Return the lines of the data below in which the string "sections" occurs.

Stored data
Content starts

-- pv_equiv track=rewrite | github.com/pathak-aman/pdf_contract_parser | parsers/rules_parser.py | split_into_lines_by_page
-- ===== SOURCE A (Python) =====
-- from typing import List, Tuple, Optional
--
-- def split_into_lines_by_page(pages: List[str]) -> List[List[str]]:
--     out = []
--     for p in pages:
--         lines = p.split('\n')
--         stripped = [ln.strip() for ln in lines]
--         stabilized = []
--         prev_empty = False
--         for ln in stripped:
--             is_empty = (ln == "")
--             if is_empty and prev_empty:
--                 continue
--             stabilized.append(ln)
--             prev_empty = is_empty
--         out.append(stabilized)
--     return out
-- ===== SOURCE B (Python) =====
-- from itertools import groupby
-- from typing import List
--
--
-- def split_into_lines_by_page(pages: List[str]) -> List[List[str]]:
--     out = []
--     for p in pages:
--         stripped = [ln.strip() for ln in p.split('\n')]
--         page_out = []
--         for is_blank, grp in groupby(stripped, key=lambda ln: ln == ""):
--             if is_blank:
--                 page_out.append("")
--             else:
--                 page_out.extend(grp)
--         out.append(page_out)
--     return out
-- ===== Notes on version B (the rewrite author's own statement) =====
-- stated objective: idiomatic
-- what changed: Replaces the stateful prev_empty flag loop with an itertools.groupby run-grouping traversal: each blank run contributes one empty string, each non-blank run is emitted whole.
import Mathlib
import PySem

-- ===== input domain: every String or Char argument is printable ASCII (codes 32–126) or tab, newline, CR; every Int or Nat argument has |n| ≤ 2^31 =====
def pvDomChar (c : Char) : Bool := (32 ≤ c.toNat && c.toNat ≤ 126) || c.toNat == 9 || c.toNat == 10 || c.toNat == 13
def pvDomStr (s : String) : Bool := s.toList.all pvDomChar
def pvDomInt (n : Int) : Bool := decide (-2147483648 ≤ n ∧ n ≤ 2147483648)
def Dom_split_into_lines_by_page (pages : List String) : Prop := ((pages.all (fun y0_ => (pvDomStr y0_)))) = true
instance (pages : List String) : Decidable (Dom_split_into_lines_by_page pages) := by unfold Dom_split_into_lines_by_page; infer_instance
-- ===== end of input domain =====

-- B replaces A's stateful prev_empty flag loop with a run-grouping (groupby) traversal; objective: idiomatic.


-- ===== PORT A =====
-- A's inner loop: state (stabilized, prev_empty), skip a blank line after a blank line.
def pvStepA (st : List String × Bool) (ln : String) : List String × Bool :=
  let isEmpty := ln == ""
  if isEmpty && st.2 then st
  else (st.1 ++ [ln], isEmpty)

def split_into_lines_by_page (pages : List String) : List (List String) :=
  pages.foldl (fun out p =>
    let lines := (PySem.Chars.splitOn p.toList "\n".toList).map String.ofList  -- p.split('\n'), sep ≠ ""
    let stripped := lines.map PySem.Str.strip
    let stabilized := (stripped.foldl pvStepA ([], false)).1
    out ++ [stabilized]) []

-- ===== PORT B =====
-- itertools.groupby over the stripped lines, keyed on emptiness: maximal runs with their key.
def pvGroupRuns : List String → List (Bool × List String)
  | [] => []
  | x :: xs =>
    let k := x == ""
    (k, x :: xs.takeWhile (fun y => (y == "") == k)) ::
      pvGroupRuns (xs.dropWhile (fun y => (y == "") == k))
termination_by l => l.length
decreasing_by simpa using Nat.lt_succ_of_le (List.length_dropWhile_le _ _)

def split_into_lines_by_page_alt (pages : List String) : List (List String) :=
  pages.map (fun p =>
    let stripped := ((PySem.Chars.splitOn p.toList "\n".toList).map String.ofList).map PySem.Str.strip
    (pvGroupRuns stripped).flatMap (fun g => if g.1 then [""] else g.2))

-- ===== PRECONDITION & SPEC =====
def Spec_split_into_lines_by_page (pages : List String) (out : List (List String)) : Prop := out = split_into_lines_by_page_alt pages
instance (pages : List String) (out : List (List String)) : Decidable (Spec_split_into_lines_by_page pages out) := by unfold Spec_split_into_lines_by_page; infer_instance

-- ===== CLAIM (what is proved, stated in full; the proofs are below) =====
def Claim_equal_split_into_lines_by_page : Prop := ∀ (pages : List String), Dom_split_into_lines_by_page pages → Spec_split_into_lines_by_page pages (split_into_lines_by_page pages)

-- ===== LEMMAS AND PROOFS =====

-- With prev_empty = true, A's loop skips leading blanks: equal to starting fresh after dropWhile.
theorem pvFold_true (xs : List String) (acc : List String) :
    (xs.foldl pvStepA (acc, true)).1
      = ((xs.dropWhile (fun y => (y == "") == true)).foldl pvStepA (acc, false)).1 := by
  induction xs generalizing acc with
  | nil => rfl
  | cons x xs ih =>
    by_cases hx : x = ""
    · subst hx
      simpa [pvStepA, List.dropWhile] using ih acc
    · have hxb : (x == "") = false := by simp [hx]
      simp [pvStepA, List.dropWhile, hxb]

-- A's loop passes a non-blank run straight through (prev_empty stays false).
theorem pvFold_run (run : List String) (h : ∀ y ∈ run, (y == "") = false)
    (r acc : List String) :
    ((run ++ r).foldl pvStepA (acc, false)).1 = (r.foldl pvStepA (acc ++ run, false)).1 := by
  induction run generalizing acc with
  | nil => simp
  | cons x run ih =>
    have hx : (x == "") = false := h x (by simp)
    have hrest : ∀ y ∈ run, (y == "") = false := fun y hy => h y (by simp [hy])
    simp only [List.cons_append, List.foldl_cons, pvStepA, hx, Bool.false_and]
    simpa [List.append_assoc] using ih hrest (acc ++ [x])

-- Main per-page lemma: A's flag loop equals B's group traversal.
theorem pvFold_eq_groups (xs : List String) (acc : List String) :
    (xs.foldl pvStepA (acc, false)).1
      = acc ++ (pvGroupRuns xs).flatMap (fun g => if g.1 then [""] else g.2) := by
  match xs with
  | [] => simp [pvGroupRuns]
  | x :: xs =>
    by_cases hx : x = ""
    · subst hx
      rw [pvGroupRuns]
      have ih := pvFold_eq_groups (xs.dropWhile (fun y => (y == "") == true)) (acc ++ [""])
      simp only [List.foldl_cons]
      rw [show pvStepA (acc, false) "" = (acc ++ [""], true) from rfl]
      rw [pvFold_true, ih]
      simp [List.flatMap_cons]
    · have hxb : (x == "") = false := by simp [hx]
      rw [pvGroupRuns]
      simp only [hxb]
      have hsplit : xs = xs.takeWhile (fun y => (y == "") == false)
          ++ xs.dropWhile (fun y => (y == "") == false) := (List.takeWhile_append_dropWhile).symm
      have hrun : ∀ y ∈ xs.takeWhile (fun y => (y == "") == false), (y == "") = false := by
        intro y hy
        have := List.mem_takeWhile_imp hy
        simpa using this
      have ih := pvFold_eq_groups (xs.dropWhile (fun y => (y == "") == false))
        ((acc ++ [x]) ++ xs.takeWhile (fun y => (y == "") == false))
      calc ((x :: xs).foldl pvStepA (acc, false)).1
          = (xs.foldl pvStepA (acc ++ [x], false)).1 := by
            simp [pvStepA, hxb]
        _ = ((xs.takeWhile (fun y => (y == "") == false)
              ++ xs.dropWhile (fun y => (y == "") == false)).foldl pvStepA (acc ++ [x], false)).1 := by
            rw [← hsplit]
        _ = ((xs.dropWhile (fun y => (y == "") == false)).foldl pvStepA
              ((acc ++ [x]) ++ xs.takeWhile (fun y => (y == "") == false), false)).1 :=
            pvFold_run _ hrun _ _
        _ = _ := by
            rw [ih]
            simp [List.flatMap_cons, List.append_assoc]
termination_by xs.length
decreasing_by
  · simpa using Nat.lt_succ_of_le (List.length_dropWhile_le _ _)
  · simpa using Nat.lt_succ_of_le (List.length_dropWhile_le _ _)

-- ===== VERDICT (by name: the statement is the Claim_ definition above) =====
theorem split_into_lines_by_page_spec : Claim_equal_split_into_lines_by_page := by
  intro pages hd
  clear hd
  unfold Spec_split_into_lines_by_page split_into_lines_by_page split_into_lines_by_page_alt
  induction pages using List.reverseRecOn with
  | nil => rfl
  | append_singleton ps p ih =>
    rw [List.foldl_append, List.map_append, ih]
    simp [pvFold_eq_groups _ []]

Content ends
Content starts

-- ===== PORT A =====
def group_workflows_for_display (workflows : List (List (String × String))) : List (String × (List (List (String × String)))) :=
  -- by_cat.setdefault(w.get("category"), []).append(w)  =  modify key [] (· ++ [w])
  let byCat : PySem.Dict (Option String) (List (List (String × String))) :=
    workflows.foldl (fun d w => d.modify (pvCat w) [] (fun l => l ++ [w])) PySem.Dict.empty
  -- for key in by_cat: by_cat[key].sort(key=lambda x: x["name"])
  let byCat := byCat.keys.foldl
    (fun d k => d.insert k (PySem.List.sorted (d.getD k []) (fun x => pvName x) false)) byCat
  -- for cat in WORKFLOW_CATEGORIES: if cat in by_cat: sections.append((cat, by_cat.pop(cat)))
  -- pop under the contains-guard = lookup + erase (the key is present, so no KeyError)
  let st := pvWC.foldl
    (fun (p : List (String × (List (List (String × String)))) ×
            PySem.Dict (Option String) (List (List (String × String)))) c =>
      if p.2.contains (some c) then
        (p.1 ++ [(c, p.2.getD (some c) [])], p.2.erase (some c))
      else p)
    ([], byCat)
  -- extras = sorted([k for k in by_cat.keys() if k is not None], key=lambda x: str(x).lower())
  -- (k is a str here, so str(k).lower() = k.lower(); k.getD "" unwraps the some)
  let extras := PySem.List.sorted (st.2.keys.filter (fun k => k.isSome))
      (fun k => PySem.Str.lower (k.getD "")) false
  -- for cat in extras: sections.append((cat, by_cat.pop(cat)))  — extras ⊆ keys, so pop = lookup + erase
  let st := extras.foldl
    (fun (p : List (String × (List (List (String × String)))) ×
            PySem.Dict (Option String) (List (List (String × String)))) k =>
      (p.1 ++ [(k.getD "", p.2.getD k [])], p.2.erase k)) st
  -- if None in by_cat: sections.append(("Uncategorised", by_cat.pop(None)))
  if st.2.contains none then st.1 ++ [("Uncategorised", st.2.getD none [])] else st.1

Content ends

* [ANSWER TO THIS PROBLEM]
  -- for cat in WORKFLOW_CATEGORIES: if cat in by_cat: sections.append((cat, by_cat.pop(cat)))
  -- for cat in extras: sections.append((cat, by_cat.pop(cat)))  — extras ⊆ keys, so pop = lookup + erase
  -- if None in by_cat: sections.append(("Uncategorised", by_cat.pop(None)))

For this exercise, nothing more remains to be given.